## WHAT IS NEEDED
Look through the listing below for the string "intro". Show each line where it occurs.

## EXTRACTED INFORMATION
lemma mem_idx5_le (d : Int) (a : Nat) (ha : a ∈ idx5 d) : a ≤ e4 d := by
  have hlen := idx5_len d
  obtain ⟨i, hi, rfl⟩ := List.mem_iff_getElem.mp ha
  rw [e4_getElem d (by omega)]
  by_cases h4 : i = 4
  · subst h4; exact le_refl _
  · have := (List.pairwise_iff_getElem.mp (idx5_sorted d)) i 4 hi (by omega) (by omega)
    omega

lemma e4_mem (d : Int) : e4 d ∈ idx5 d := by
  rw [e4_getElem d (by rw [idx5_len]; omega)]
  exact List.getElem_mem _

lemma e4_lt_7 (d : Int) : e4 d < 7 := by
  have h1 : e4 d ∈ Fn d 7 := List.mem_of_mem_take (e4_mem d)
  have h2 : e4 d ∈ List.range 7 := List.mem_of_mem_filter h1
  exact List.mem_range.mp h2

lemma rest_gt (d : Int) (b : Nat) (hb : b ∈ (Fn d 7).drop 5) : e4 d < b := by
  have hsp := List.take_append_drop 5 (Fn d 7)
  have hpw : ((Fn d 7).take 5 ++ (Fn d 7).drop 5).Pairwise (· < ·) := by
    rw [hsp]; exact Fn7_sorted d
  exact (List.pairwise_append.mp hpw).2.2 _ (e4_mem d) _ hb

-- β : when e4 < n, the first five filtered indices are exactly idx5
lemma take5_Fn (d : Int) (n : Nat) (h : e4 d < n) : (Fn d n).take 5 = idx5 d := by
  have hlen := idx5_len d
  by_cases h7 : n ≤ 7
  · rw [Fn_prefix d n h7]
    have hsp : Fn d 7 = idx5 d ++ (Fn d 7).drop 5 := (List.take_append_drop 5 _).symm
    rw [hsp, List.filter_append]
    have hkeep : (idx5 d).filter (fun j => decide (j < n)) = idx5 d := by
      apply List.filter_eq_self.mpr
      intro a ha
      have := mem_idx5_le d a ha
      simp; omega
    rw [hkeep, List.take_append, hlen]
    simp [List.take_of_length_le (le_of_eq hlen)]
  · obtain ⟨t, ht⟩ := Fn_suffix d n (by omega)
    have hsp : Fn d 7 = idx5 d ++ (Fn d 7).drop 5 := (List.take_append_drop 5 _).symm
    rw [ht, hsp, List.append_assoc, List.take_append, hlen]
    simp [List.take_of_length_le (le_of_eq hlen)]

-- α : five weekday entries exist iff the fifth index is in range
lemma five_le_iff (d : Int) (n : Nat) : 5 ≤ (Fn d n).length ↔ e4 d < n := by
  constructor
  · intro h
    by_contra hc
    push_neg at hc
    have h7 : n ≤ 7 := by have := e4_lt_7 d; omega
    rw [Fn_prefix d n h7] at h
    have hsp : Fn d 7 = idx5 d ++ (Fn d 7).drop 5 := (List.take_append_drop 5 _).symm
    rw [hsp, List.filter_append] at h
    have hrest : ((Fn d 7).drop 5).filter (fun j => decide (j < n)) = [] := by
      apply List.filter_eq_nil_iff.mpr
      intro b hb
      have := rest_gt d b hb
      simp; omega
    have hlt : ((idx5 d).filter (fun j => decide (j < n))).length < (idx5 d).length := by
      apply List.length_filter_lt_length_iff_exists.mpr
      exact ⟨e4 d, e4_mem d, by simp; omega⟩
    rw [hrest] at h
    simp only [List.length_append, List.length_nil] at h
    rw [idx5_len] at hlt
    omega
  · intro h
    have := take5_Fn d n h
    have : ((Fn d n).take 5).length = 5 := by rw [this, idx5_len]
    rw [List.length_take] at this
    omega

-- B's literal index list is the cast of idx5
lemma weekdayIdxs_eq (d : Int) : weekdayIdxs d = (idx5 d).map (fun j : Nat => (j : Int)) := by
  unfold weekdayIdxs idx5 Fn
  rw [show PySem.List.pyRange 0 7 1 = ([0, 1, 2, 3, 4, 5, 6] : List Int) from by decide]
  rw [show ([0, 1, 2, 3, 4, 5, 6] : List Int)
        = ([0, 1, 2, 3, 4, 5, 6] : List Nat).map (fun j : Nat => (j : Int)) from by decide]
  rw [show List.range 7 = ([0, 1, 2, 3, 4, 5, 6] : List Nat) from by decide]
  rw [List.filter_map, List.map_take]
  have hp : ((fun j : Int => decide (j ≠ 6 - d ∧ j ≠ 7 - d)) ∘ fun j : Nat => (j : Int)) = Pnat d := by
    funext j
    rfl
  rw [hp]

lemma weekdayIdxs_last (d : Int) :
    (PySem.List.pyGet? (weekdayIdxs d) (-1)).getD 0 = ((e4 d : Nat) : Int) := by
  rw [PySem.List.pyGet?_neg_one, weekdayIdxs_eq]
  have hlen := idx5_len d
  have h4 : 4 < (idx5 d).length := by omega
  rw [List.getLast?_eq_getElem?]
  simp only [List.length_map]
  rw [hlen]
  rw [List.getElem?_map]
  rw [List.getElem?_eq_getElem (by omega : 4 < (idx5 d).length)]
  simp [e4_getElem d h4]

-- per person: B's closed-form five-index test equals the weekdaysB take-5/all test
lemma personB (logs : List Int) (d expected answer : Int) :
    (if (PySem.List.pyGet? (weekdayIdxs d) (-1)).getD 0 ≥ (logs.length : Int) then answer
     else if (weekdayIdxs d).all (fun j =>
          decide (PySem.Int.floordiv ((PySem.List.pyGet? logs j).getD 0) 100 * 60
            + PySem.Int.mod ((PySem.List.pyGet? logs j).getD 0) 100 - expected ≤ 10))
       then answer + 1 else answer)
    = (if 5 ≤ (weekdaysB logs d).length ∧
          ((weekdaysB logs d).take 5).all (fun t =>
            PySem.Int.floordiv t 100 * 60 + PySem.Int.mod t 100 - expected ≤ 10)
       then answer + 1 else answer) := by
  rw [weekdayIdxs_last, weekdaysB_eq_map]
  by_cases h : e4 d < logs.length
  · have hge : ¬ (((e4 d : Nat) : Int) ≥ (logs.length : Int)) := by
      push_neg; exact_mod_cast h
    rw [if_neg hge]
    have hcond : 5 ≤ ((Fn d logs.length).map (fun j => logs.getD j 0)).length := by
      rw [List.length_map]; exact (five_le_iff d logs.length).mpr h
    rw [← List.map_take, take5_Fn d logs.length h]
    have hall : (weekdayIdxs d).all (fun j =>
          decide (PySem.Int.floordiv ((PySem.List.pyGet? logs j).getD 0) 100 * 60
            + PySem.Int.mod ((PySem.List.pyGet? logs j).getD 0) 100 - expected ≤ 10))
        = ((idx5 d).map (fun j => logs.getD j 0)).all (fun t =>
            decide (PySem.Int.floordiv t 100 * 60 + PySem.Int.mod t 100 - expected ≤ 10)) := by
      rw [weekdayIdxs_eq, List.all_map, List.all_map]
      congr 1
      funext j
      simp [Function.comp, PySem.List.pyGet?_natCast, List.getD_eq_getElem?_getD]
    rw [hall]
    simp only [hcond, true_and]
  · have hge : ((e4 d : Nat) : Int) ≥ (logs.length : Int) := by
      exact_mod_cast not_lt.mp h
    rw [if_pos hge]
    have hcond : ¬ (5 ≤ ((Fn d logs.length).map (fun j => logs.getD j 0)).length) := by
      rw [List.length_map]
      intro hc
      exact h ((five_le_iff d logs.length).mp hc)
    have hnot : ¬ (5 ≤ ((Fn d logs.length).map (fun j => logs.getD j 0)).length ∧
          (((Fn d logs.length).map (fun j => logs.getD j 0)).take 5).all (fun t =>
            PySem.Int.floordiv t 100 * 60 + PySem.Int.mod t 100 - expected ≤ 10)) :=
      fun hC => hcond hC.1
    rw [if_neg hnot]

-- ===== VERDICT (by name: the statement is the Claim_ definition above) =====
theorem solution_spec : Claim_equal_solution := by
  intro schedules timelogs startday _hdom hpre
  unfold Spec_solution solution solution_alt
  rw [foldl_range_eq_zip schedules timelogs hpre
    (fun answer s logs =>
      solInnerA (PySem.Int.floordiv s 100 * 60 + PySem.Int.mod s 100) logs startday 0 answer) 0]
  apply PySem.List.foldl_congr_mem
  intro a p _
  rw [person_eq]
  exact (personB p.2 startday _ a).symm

## SOLUTION
      intro a ha
  · intro h
      intro b hb
  · intro h
      intro hc
  intro schedules timelogs startday _hdom hpre
  intro a p _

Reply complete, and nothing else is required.